[ aws . iam ]

put-user-permissions-boundary

Description

Adds or updates the policy that is specified as the IAM user’s permissions boundary. You can use an Amazon Web Services managed policy or a customer managed policy to set the boundary for a user. Use the boundary to control the maximum permissions that the user can have. Setting a permissions boundary is an advanced feature that can affect the permissions for the user.

Warning

Policies that are used as permissions boundaries do not provide permissions. You must also attach a permissions policy to the user. To learn how the effective permissions for a user are evaluated, see IAM JSON policy evaluation logic in the IAM User Guide.

See also: AWS API Documentation

See ‘aws help’ for descriptions of global parameters.

Synopsis

  put-user-permissions-boundary
--user-name <value>
--permissions-boundary <value>
[--cli-input-json | --cli-input-yaml]
[--generate-cli-skeleton <value>]

Options

--user-name (string)

The name (friendly name, not ARN) of the IAM user for which you want to set the permissions boundary.

--permissions-boundary (string)

The ARN of the policy that is used to set the permissions boundary for the user.

--cli-input-json | --cli-input-yaml (string) Reads arguments from the JSON string provided. The JSON string follows the format provided by --generate-cli-skeleton. If other arguments are provided on the command line, those values will override the JSON-provided values. It is not possible to pass arbitrary binary values using a JSON-provided value as the string will be taken literally. This may not be specified along with --cli-input-yaml.

--generate-cli-skeleton (string) Prints a JSON skeleton to standard output without sending an API request. If provided with no value or the value input, prints a sample input JSON that can be used as an argument for --cli-input-json. Similarly, if provided yaml-input it will print a sample input YAML that can be used with --cli-input-yaml. If provided with the value output, it validates the command inputs and returns a sample output JSON for that command. The generated JSON skeleton is not stable between versions of the AWS CLI and there are no backwards compatibility guarantees in the JSON skeleton generated.

See ‘aws help’ for descriptions of global parameters.

Examples

Note

To use the following examples, you must have the AWS CLI installed and configured. See the Getting started guide in the AWS CLI User Guide for more information.

Unless otherwise stated, all examples have unix-like quotation rules. These examples will need to be adapted to your terminal’s quoting rules. See Using quotation marks with strings in the AWS CLI User Guide .

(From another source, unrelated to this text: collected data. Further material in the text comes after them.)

-- pv_equiv track=rewrite | github.com/FilipMinierski/elements-of-ai | ex7.py | count
-- ===== SOURCE A (Python) =====
-- def count(seq):
--     # insert code to return the number of occurrences of 11111 in the sequence
--     n = 0
--     counter = 0
--
--     for num in seq:
--         if num == 1:
--             counter += 1
--         else:
--             counter = 0
--
--         if counter >= 5:
--             n += 1
--
--     return n
-- ===== SOURCE B (Python) =====
-- def count(seq):
--     # run-length scan: a maximal run of L consecutive 1s contributes max(0, L-4) windows
--     total = 0
--     i = 0
--     n = len(seq)
--     while i < n:
--         if seq[i] == 1:
--             j = i
--             while j < n and seq[j] == 1:
--                 j += 1
--             if j - i > 4:
--                 total += j - i - 4
--             i = j
--         else:
--             i += 1
--     return total
-- ===== Notes on version B (the rewrite author's own statement) =====
-- stated objective: alternative
-- what changed: Replaced the per-element running-counter fold by a run-length scan: each maximal run of L consecutive 1s contributes max(0, L-4) in closed form.
import Mathlib
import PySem

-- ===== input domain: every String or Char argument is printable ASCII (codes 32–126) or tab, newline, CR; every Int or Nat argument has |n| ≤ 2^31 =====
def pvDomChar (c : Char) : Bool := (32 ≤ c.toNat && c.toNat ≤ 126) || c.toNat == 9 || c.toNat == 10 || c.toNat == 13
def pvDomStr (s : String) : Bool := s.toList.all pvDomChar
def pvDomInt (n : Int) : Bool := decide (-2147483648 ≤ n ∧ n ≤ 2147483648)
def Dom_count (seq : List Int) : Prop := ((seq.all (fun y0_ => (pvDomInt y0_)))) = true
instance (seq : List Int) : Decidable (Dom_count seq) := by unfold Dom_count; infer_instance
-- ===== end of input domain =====

-- B replaces A's per-element running counter by a run-length scan with a closed-form
-- contribution max(0, L-4) per maximal run of 1s (alternative decomposition, same cost).

-- ===== PORT A =====
-- A: fold over the sequence keeping (n, counter); counter resets on non-1, n bumps when counter ≥ 5.
def countStep (st : Int × Int) (num : Int) : Int × Int :=
  let counter := if num = 1 then st.2 + 1 else 0
  (if counter ≥ 5 then st.1 + 1 else st.1, counter)

def count (seq : List Int) : Int :=
  (seq.foldl countStep (0, 0)).1

-- ===== PORT B =====
-- inner while loop of B: length of the leading run of 1s, and the remainder after it
def countRun : List Int → Nat × List Int
  | [] => (0, [])
  | x :: rest => if x = 1 then ((countRun rest).1 + 1, (countRun rest).2) else (0, x :: rest)

theorem countRun_len_le : ∀ l : List Int, (countRun l).2.length ≤ l.length
  | [] => by simp [countRun]
  | x :: rest => by
      by_cases h : x = 1 <;> simp [countRun, h]
      exact Nat.le_succ_of_le (countRun_len_le rest)

-- outer loop of B: skip a non-1 element, or consume a whole run and add max(0, L-4)
def count_alt : List Int → Int
  | [] => 0
  | x :: rest =>
    if x = 1 then
      max 0 (((countRun rest).1 + 1 : Int) - 4) + count_alt (countRun rest).2
    else count_alt rest
termination_by l => l.length
decreasing_by
  · exact Nat.lt_succ_of_le (countRun_len_le rest)
  · simp

-- ===== PRECONDITION & SPEC =====
def Spec_count (seq : List Int) (out : Int) : Prop := out = count_alt seq
instance (seq : List Int) (out : Int) : Decidable (Spec_count seq out) := by unfold Spec_count; infer_instance

-- ===== CLAIM (what is proved, stated in full; the proofs are below) =====
def Claim_equal_count : Prop := ∀ (seq : List Int), Dom_count seq → Spec_count seq (count seq)

-- ===== LEMMAS AND PROOFS =====

-- additivity of the accumulator of A's fold
theorem foldA_add : ∀ (l : List Int) (n c : Int),
    (l.foldl countStep (n, c)).1 = n + (l.foldl countStep (0, c)).1
  | [], n, c => by simp
  | x :: rest, n, c => by
      simp only [List.foldl_cons, countStep]
      by_cases h5 : (if x = 1 then c + 1 else 0) ≥ 5
      · simp only [if_pos h5]
        rw [foldA_add rest (n + 1), foldA_add rest (0 + 1)]
        ring
      · simp only [if_neg h5]
        rw [foldA_add rest n]

-- A's fold over a run of k ones starting with counter c ≥ 0
theorem foldA_run : ∀ (k : Nat) (n c : Int), 0 ≤ c →
    (List.replicate k 1).foldl countStep (n, c) = (n + max 0 (c + k - 4) - max 0 (c - 4), c + k)
  | 0, n, c, hc => by simp
  | k + 1, n, c, hc => by
      simp only [List.replicate_succ, List.foldl_cons, countStep, if_true]
      rw [foldA_run k _ (c + 1) (by omega)]
      simp only [Prod.mk.injEq]
      refine ⟨?_, by push_cast; ring⟩
      split_ifs with h <;> push_cast <;> omega

theorem countRun_decomp : ∀ l : List Int,
    l = List.replicate (countRun l).1 1 ++ (countRun l).2 ∧
      (∀ y r', (countRun l).2 = y :: r' → y ≠ 1)
  | [] => by simp [countRun]
  | x :: rest => by
      by_cases h : x = 1
      · obtain ⟨h1, h2⟩ := countRun_decomp rest
        refine ⟨?_, ?_⟩
        · simp only [countRun, h]
          exact congrArg _ h1
        · intro y r' hyr; exact h2 y r' (by simpa [countRun, h] using hyr)
      · refine ⟨by simp [countRun, h], ?_⟩
        intro y r' hyr
        simp only [countRun, if_neg h] at hyr
        injection hyr with h1 _
        exact h1 ▸ h

theorem main_equiv : ∀ (m : Nat) (l : List Int), l.length ≤ m →
    (l.foldl countStep (0, 0)).1 = count_alt l
  | 0, l, hl => by
      have : l = [] := List.eq_nil_of_length_eq_zero (Nat.le_zero.mp hl)
      subst this; simp [count_alt]
  | m + 1, [], _ => by simp [count_alt]
  | m + 1, x :: rest, hl => by
      by_cases h : x = 1
      · -- decompose x :: rest as a run of k ones followed by r (empty or starting with non-1)
        subst h
        have hk : countRun (1 :: rest) = ((countRun rest).1 + 1, (countRun rest).2) := by
          simp [countRun]
        obtain ⟨hdec, hhd⟩ := countRun_decomp (1 :: rest)
        set k := (countRun (1 :: rest)).1 with hkdef
        set r := (countRun (1 :: rest)).2 with hrdef
        have hrlen : r.length ≤ rest.length := by
          rw [hrdef, hk]; exact countRun_len_le rest
        have hrun : ((List.replicate k 1 ++ r).foldl countStep (0, 0)).1 =
            max 0 ((k : Int) - 4) + (r.foldl countStep (0, 0)).1 := by
          rw [List.foldl_append, foldA_run k 0 0 le_rfl]
          have hstart : ((0 : Int) + max 0 (0 + (k : Int) - 4) - max 0 ((0:Int) - 4), (0 : Int) + (k : Int))
              = (max 0 ((k : Int) - 4), (k : Int)) := by
            simp only [Prod.mk.injEq]
            constructor <;> omega
          rw [hstart]
          -- fold over r with state (max 0 (k-4), k): r empty or headed by non-1
          cases hr : r with
          | nil => simp
          | cons y r' =>
              have hy : y ≠ 1 := hhd y r' (hrdef ▸ hr)
              simp only [List.foldl_cons, countStep, if_neg hy]
              have h5 : ¬ ((0 : Int) ≥ 5) := by omega
              simp only [if_neg h5]
              exact foldA_add r' _ 0
        have hres : (((1 : Int) :: rest).foldl countStep (0, 0)).1 =
            max 0 ((k : Int) - 4) + (r.foldl countStep (0, 0)).1 := by
          conv_lhs => rw [hdec]
          exact hrun
        rw [hres, main_equiv m r (by simp at hl; omega)]
        show max 0 ((k : Int) - 4) + count_alt r = count_alt (1 :: rest)
        rw [count_alt]
        rw [hkdef, hrdef, hk]
        push_cast
        ring
      · simp only [List.foldl_cons, countStep, if_neg h]
        have h5 : ¬ ((0 : Int) ≥ 5) := by omega
        simp only [if_neg h5]
        rw [count_alt, if_neg h]
        exact main_equiv m rest (by simpa using hl)

-- ===== VERDICT (by name: the statement is the Claim_ definition above) =====
theorem count_spec : Claim_equal_count := by
  intro seq _
  unfold Spec_count count
  exact main_equiv seq.length seq le_rfl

To apply a permissions boundary based on a custom policy to an IAM user

The following put-user-permissions-boundary example applies a custom policy named intern-boundary as the permissions boundary for the specified IAM user.

aws iam put-user-permissions-boundary \
    --permissions-boundary arn:aws:iam::123456789012:policy/intern-boundary \
    --user-name intern

This command produces no output.

To apply a permissions boundary based on an AWS managed policy to an IAM user

The following put-user-permissions-boundary example applies the AWS managed pollicy named PowerUserAccess as the permissions boundary for the specified IAM user.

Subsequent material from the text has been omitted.